About This Film
Film Overview
Right after a terrorist bombing on US soil, no yellow alerts. No praise and prayers for the FDNY. Instead, a festive block party, and a young woman in hippie face paint chirping out, “A smile and a wink to all the kids who hate the American government!” to TV news cameras. This is the damning of the Age of Aquarius, the Weather Underground. An extreme faction of the left-wing Students for a Democratic Society, these young protestors against the Vietnam War, many from upscale families and universities, took ideology to fanatical levels in the late 1960s and early 1970s. They stepped up demonstrations to “bring the war back home” with antics at least equal in insanity to Nixon's bombing of Cambodia.
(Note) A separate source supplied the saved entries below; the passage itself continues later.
-- pv_equiv track=rewrite | github.com/Santi759/chepi | parcial_2.py | is_mutant
-- ===== SOURCE A (Python) =====
-- def is_mutant(dna):
--     #Esta lista de tuplas sera las maneras en las que buscaremos las secuencias de ADN (vertical, horizontal o diagonal)
--     #El primer valor representa la fila y el segundo la columna
--     directions= [(1,0),(0,1),(1,1),(-1,1)]
--     #Con este bucle anidado recorreremos la matriz
--     #Con este bucle recorremos las filas
--     for i in range(len(dna)):
--             #Este bucle recorremos las columnas
--             for j in range(len(dna)):
--                 #Con este bucle recorremos las direcciones de los caracteres
--                 for dx, dy in directions:
--                     count=0
--                     x=i
--                     y=j
--                     #Este bucle while lo usamos para verificar que coordenada x y y se encuentren dentro de los
--                     #limites de la matriz y comparar los valores en las diferentes direcciones y asi poder contar
--                     #si hay concidencias en la secuencia de ADN
--                     while 0 <= x < len(dna) and 0 <= y < len(dna[x]) and dna[x][y] == dna[i][j]:
--                         count += 1
--                         x, y = x + dx, y + dy
--
--                     #Si contador es mayor o igual a 4 (Se encontraron 4 o más caracteres iguales en las diferentes direcciones)
--                     #la función nos retornara True
--                     if count >=4:
--                         return True
--     #En caso de no encontrar coincidencias la función nos retorna un False
--     return False
-- ===== SOURCE B (Python) =====
-- def is_mutant(dna):
--     # Simpler: check each fixed 4-cell window directly instead of counting
--     # unbounded runs with a while loop.
--     n = len(dna)
--
--     def cell(x, y):
--         if 0 <= x < n and 0 <= y < len(dna[x]):
--             return dna[x][y]
--         return None
--
--     return any(
--         cell(i, j) is not None
--         and all(cell(i + k * dx, j + k * dy) == cell(i, j) for k in range(1, 4))
--         for i in range(n)
--         for j in range(n)
--         for dx, dy in ((1, 0), (0, 1), (1, 1), (-1, 1))
--     )
-- ===== Notes on version B (the rewrite author's own statement) =====
-- stated objective: simpler
-- what changed: Replaced the while-loop that counts an unbounded run in each direction (then tests count>=4) by a direct check of the fixed 4-cell window via a bounds-safe cell() accessor and any()/all() comprehensions.
import Mathlib
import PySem

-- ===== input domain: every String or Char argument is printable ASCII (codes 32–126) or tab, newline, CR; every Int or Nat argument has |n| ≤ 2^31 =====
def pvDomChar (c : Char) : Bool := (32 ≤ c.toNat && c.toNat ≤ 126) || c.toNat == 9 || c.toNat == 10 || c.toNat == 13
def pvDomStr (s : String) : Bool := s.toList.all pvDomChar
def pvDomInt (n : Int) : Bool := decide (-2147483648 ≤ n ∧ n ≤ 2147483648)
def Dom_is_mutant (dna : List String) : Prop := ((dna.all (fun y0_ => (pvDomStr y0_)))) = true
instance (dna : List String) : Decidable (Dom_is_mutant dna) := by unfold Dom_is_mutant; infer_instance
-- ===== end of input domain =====

-- B replaces A's unbounded while-loop run counting by a direct check of the fixed
-- 4-cell window through a bounds-safe cell accessor (objective: simpler; same asymptotics in practice).

-- ===== PORT A =====
-- shared low-level accessor: row x of the grid as a character list (junk "" outside; only used under bounds)
def pvRow (dna : List String) (x : Int) : List Char := (dna.getD x.toNat "").toList

-- the while-loop condition of A: (x,y) in bounds and dna[x][y] == dna[i][j]
def pvCondA (dna : List String) (i j x y : Int) : Bool :=
  decide (0 ≤ x ∧ x < (dna.length : Int) ∧ 0 ≤ y ∧ y < ((pvRow dna x).length : Int) ∧
    (pvRow dna x).getD y.toNat ' ' = (pvRow dna i).getD j.toNat ' ')

-- A's while loop, made total with fuel (the loop moves by (dx,dy) inside the grid,
-- so rows + longest row + 1 steps always suffice; the count is exact)
def pvCount (dna : List String) (i j dx dy : Int) : Nat → Int → Int → Nat
  | 0, _, _ => 0
  | f+1, x, y =>
    if pvCondA dna i j x y then pvCount dna i j dx dy f (x+dx) (y+dy) + 1 else 0

def pvMaxRow (dna : List String) : Nat := dna.foldl (fun m r => max m r.toList.length) 0

def is_mutant (dna : List String) : Bool :=
  let fuel := dna.length + pvMaxRow dna + 1
  (PySem.List.pyRange 0 (dna.length : Int) 1).any fun i =>
    (PySem.List.pyRange 0 (dna.length : Int) 1).any fun j =>
      ([((1:Int),(0:Int)), (0,1), (1,1), (-1,1)]).any fun d =>
        decide (4 ≤ pvCount dna i j d.1 d.2 fuel i j)

-- ===== PORT B =====
-- B's cell(x, y): the character if in bounds, else none
def pvCell (dna : List String) (x y : Int) : Option Char :=
  if 0 ≤ x ∧ x < (dna.length : Int) then
    if 0 ≤ y ∧ y < ((pvRow dna x).length : Int) then some ((pvRow dna x).getD y.toNat ' ')
    else none
  else none

def is_mutant_alt (dna : List String) : Bool :=
  (PySem.List.pyRange 0 (dna.length : Int) 1).any fun i =>
    (PySem.List.pyRange 0 (dna.length : Int) 1).any fun j =>
      ([((1:Int),(0:Int)), (0,1), (1,1), (-1,1)]).any fun d =>
        (pvCell dna i j).isSome &&
        ((PySem.List.pyRange 1 4 1).all fun k =>
          pvCell dna (i + k * d.1) (j + k * d.2) == pvCell dna i j)

-- ===== PRECONDITION & SPEC =====
def Spec_is_mutant (dna : List String) (out : Bool) : Prop := out = is_mutant_alt dna
instance (dna : List String) (out : Bool) : Decidable (Spec_is_mutant dna out) := by unfold Spec_is_mutant; infer_instance

-- ===== CLAIM (what is proved, stated in full; the proofs are below) =====
def Claim_equal_is_mutant : Prop := ∀ (dna : List String), Dom_is_mutant dna → Spec_is_mutant dna (is_mutant dna)

-- ===== LEMMAS AND PROOFS =====

theorem pvCount_le_fuel (dna : List String) (i j dx dy : Int) :
    ∀ (f : Nat) (x y : Int), pvCount dna i j dx dy f x y ≤ f := by
  intro f
  induction f with
  | zero => intro x y; simp [pvCount]
  | succ f ih =>
    intro x y
    simp only [pvCount]
    split
    · exact Nat.succ_le_succ (ih _ _)
    · exact Nat.zero_le _

-- A's count reaches 4 iff the four window cells satisfy the loop condition,
-- provided the fuel is ≥ 4 whenever the window holds.
theorem pvCount_ge4_iff (dna : List String) (i j dx dy : Int) (F : Nat)
    (hF : (pvCondA dna i j i j = true ∧ pvCondA dna i j (i+dx) (j+dy) = true ∧
           pvCondA dna i j (i+dx+dx) (j+dy+dy) = true ∧
           pvCondA dna i j (i+dx+dx+dx) (j+dy+dy+dy) = true) → 4 ≤ F) :
    (4 ≤ pvCount dna i j dx dy F i j) ↔
      (pvCondA dna i j i j = true ∧ pvCondA dna i j (i+dx) (j+dy) = true ∧
       pvCondA dna i j (i+dx+dx) (j+dy+dy) = true ∧
       pvCondA dna i j (i+dx+dx+dx) (j+dy+dy+dy) = true) := by
  constructor
  · intro h4
    have hle := pvCount_le_fuel dna i j dx dy F i j
    have h4F : 4 ≤ F := le_trans h4 hle
    obtain ⟨f, rfl⟩ : ∃ f, F = f + 4 := ⟨F - 4, by omega⟩
    simp only [pvCount] at h4
    split at h4
    case isFalse => omega
    case isTrue h0 =>
      split at h4
      case isFalse => omega
      case isTrue h1 =>
        split at h4
        case isFalse => omega
        case isTrue h2 =>
          split at h4
          case isFalse => omega
          case isTrue h3 => exact ⟨h0, h1, h2, h3⟩
  · intro hw
    have h4F := hF hw
    obtain ⟨h0, h1, h2, h3⟩ := hw
    obtain ⟨f, rfl⟩ : ∃ f, F = f + 4 := ⟨F - 4, by omega⟩
    simp only [pvCount, h0, h1, h2, h3, if_true]
    omega

-- every in-bounds row is at most pvMaxRow long
theorem pvFoldlMax_le_init (l : List String) :
    ∀ m : Nat, m ≤ l.foldl (fun m r => max m r.toList.length) m := by
  induction l with
  | nil => intro m; simp
  | cons b l ihl => intro m; exact le_trans (le_max_left _ _) (ihl _)

theorem pvMaxRow_aux (l : List String) (r : String) :
    ∀ m : Nat, r ∈ l → r.toList.length ≤ l.foldl (fun m r => max m r.toList.length) m := by
  induction l with
  | nil => intro m h; cases h
  | cons a l ih =>
    intro m h
    rcases List.mem_cons.mp h with rfl | h
    · exact le_trans (le_max_right _ _) (pvFoldlMax_le_init l _)
    · exact ih _ h

theorem pvRow_le_maxRow (dna : List String) (x : Int) (hx0 : 0 ≤ x) (hx : x < (dna.length : Int)) :
    (pvRow dna x).length ≤ pvMaxRow dna := by
  have hxn : x.toNat < dna.length := by omega
  have hget : dna.getD x.toNat "" = dna[x.toNat] := List.getD_eq_getElem dna "" hxn
  have hmem : dna.getD x.toNat "" ∈ dna := by rw [hget]; exact List.getElem_mem hxn
  exact pvMaxRow_aux dna _ 0 hmem

-- the window condition forces fuel ≥ 4, for each of the four directions
theorem pvFuel_ok (dna : List String) (i j dx dy : Int)
    (hd : (dx = 1 ∧ dy = 0) ∨ (dx = 0 ∧ dy = 1) ∨ (dx = 1 ∧ dy = 1) ∨ (dx = -1 ∧ dy = 1))
    (hw : pvCondA dna i j i j = true ∧ pvCondA dna i j (i+dx) (j+dy) = true ∧
          pvCondA dna i j (i+dx+dx) (j+dy+dy) = true ∧
          pvCondA dna i j (i+dx+dx+dx) (j+dy+dy+dy) = true) :
    4 ≤ dna.length + pvMaxRow dna + 1 := by
  obtain ⟨h0, -, -, h3⟩ := hw
  simp only [pvCondA, decide_eq_true_eq] at h0 h3
  rcases hd with ⟨rfl, rfl⟩ | ⟨rfl, rfl⟩ | ⟨rfl, rfl⟩ | ⟨rfl, rfl⟩
  · -- (1,0): rows i..i+3 in bounds ⇒ length ≥ 4
    omega
  · -- (0,1): columns j..j+3 of row i ⇒ that row has length ≥ 4 ≤ pvMaxRow
    have := pvRow_le_maxRow dna _ h3.1 h3.2.1
    omega
  · -- (1,1)
    omega
  · -- (-1,1): row i-3 in bounds has length ≥ j+4
    have := pvRow_le_maxRow dna _ h3.1 h3.2.1
    omega

theorem pvCell_eq_some (dna : List String) (x y : Int) (c : Char) :
    pvCell dna x y = some c ↔
      (0 ≤ x ∧ x < (dna.length : Int) ∧ 0 ≤ y ∧ y < ((pvRow dna x).length : Int) ∧
       (pvRow dna x).getD y.toNat ' ' = c) := by
  by_cases h1 : 0 ≤ x ∧ x < (dna.length : Int)
  · by_cases h2 : 0 ≤ y ∧ y < ((pvRow dna x).length : Int)
    · unfold pvCell
      rw [if_pos h1, if_pos h2]
      simp only [Option.some.injEq]
      constructor
      · intro h; exact ⟨h1.1, h1.2, h2.1, h2.2, h⟩
      · rintro ⟨-, -, -, -, h⟩; exact h
    · unfold pvCell
      rw [if_pos h1, if_neg h2]
      constructor
      · intro h; cases h
      · rintro ⟨-, -, hy0, hy1, -⟩; exact absurd ⟨hy0, hy1⟩ h2
  · unfold pvCell
    rw [if_neg h1]
    constructor
    · intro h; cases h
    · rintro ⟨hx0, hx1, -⟩; exact absurd ⟨hx0, hx1⟩ h1

-- the B window test equals the conjunction of A's loop conditions at the 4 cells
theorem pvWindow_eq (dna : List String) (i j dx dy : Int) :
    ((pvCell dna i j).isSome &&
      ((PySem.List.pyRange 1 4 1).all fun k =>
        pvCell dna (i + k * dx) (j + k * dy) == pvCell dna i j)) = true ↔
      (pvCondA dna i j i j = true ∧ pvCondA dna i j (i+dx) (j+dy) = true ∧
       pvCondA dna i j (i+dx+dx) (j+dy+dy) = true ∧
       pvCondA dna i j (i+dx+dx+dx) (j+dy+dy+dy) = true) := by
  have hrange : PySem.List.pyRange 1 4 1 = [1, 2, 3] := by decide
  rw [hrange]
  simp only [List.all_cons, List.all_nil, Bool.and_true, Bool.and_eq_true, beq_iff_eq,
    Option.isSome_iff_exists]
  constructor
  · rintro ⟨⟨c0, hc0⟩, h1, h2, h3⟩
    rw [pvCell_eq_some] at hc0
    obtain ⟨hi0, hi1, hj0, hj1, hchar⟩ := hc0
    have hcell0 : pvCell dna i j = some c0 := by
      rw [pvCell_eq_some]; exact ⟨hi0, hi1, hj0, hj1, hchar⟩
    rw [hcell0] at h1 h2 h3
    rw [pvCell_eq_some] at h1 h2 h3
    have e1x : i + 1 * dx = i + dx := by ring
    have e1y : j + 1 * dy = j + dy := by ring
    have e2x : i + 2 * dx = i + dx + dx := by ring
    have e2y : j + 2 * dy = j + dy + dy := by ring
    have e3x : i + 3 * dx = i + dx + dx + dx := by ring
    have e3y : j + 3 * dy = j + dy + dy + dy := by ring
    rw [e1x, e1y] at h1; rw [e2x, e2y] at h2; rw [e3x, e3y] at h3
    refine ⟨?_, ?_, ?_, ?_⟩ <;> simp only [pvCondA, decide_eq_true_eq]
    · exact ⟨hi0, hi1, hj0, hj1, by simp⟩
    · exact ⟨h1.1, h1.2.1, h1.2.2.1, h1.2.2.2.1, by rw [h1.2.2.2.2, hchar]⟩
    · exact ⟨h2.1, h2.2.1, h2.2.2.1, h2.2.2.2.1, by rw [h2.2.2.2.2, hchar]⟩
    · exact ⟨h3.1, h3.2.1, h3.2.2.1, h3.2.2.2.1, by rw [h3.2.2.2.2, hchar]⟩
  · rintro ⟨h0, h1, h2, h3⟩
    simp only [pvCondA, decide_eq_true_eq] at h0 h1 h2 h3
    set c0 := (pvRow dna i).getD j.toNat ' ' with hc0def
    have hcell0 : pvCell dna i j = some c0 := by
      rw [pvCell_eq_some]
      exact ⟨h0.1, h0.2.1, h0.2.2.1, h0.2.2.2.1, rfl⟩
    refine ⟨⟨c0, hcell0⟩, ?_, ?_, ?_⟩ <;> rw [hcell0, pvCell_eq_some]
    · have ex : i + 1 * dx = i + dx := by ring
      have ey : j + 1 * dy = j + dy := by ring
      rw [ex, ey]
      exact ⟨h1.1, h1.2.1, h1.2.2.1, h1.2.2.2.1, h1.2.2.2.2⟩
    · have ex : i + 2 * dx = i + dx + dx := by ring
      have ey : j + 2 * dy = j + dy + dy := by ring
      rw [ex, ey]
      exact ⟨h2.1, h2.2.1, h2.2.2.1, h2.2.2.2.1, h2.2.2.2.2⟩
    · have ex : i + 3 * dx = i + dx + dx + dx := by ring
      have ey : j + 3 * dy = j + dy + dy + dy := by ring
      rw [ex, ey]
      exact ⟨h3.1, h3.2.1, h3.2.2.1, h3.2.2.2.1, h3.2.2.2.2⟩

-- per-cell, per-direction agreement of the two inner tests
theorem pvInner_eq (dna : List String) (i j dx dy : Int)
    (hd : (dx = 1 ∧ dy = 0) ∨ (dx = 0 ∧ dy = 1) ∨ (dx = 1 ∧ dy = 1) ∨ (dx = -1 ∧ dy = 1)) :
    decide (4 ≤ pvCount dna i j dx dy (dna.length + pvMaxRow dna + 1) i j) =
      ((pvCell dna i j).isSome &&
        ((PySem.List.pyRange 1 4 1).all fun k =>
          pvCell dna (i + k * dx) (j + k * dy) == pvCell dna i j)) := by
  have hiff := pvCount_ge4_iff dna i j dx dy (dna.length + pvMaxRow dna + 1)
    (pvFuel_ok dna i j dx dy hd)
  have hwin := pvWindow_eq dna i j dx dy
  by_cases h : 4 ≤ pvCount dna i j dx dy (dna.length + pvMaxRow dna + 1) i j
  · simp [h, hwin.mpr (hiff.mp h)]
  · simp only [h, decide_false]
    by_contra hb
    exact h (hiff.mpr (hwin.mp (by
      cases hx : ((pvCell dna i j).isSome &&
        ((PySem.List.pyRange 1 4 1).all fun k =>
          pvCell dna (i + k * dx) (j + k * dy) == pvCell dna i j)) with
      | true => rfl
      | false => exact absurd hx.symm hb)))

-- ===== VERDICT (by name: the statement is the Claim_ definition above) =====
theorem is_mutant_spec : Claim_equal_is_mutant := by
  intro dna _
  unfold Spec_is_mutant is_mutant is_mutant_alt
  have hfun :
      (fun i => (PySem.List.pyRange 0 (dna.length : Int) 1).any fun j =>
        ([((1:Int),(0:Int)), (0,1), (1,1), (-1,1)]).any fun d =>
          decide (4 ≤ pvCount dna i j d.1 d.2 (dna.length + pvMaxRow dna + 1) i j)) =
      (fun i => (PySem.List.pyRange 0 (dna.length : Int) 1).any fun j =>
        ([((1:Int),(0:Int)), (0,1), (1,1), (-1,1)]).any fun d =>
          (pvCell dna i j).isSome &&
          ((PySem.List.pyRange 1 4 1).all fun k =>
            pvCell dna (i + k * d.1) (j + k * d.2) == pvCell dna i j)) := by
    funext i
    congr 1
    funext j
    simp only [List.any_cons, List.any_nil]
    rw [pvInner_eq dna i j 1 0 (Or.inl ⟨rfl, rfl⟩),
        pvInner_eq dna i j 0 1 (Or.inr (Or.inl ⟨rfl, rfl⟩)),
        pvInner_eq dna i j 1 1 (Or.inr (Or.inr (Or.inl ⟨rfl, rfl⟩))),
        pvInner_eq dna i j (-1) 1 (Or.inr (Or.inr (Or.inr ⟨rfl, rfl⟩)))]
  show ((PySem.List.pyRange 0 (dna.length : Int) 1).any fun i =>
      (PySem.List.pyRange 0 (dna.length : Int) 1).any fun j =>
        ([((1:Int),(0:Int)), (0,1), (1,1), (-1,1)]).any fun d =>
          decide (4 ≤ pvCount dna i j d.1 d.2 (dna.length + pvMaxRow dna + 1) i j)) = _
  rw [hfun]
Taking their name from a Bob Dylan lyric and media-ready exploits from the pop-culture of “happenings,” Weathermen liberated a jailed Timothy Leary and bombed ROTC offices and other symbols of authority across a nation they hoped to spur to all-out revolution. When mass social upheavals failed to foment, and with the FBI cracking down, infamous radicals like Bernadine Dorn and Mark Rudd went “underground,” hiding from the law and their own parents. Today, from prison, community centers and faculty offices, ex-Weathermen reflect back, in a post-Oklahoma City, post-9/11 world they never made, some with bravado, others with bewilderment and zonked-out regret. What a long, strange trip it's been. Could it happen again?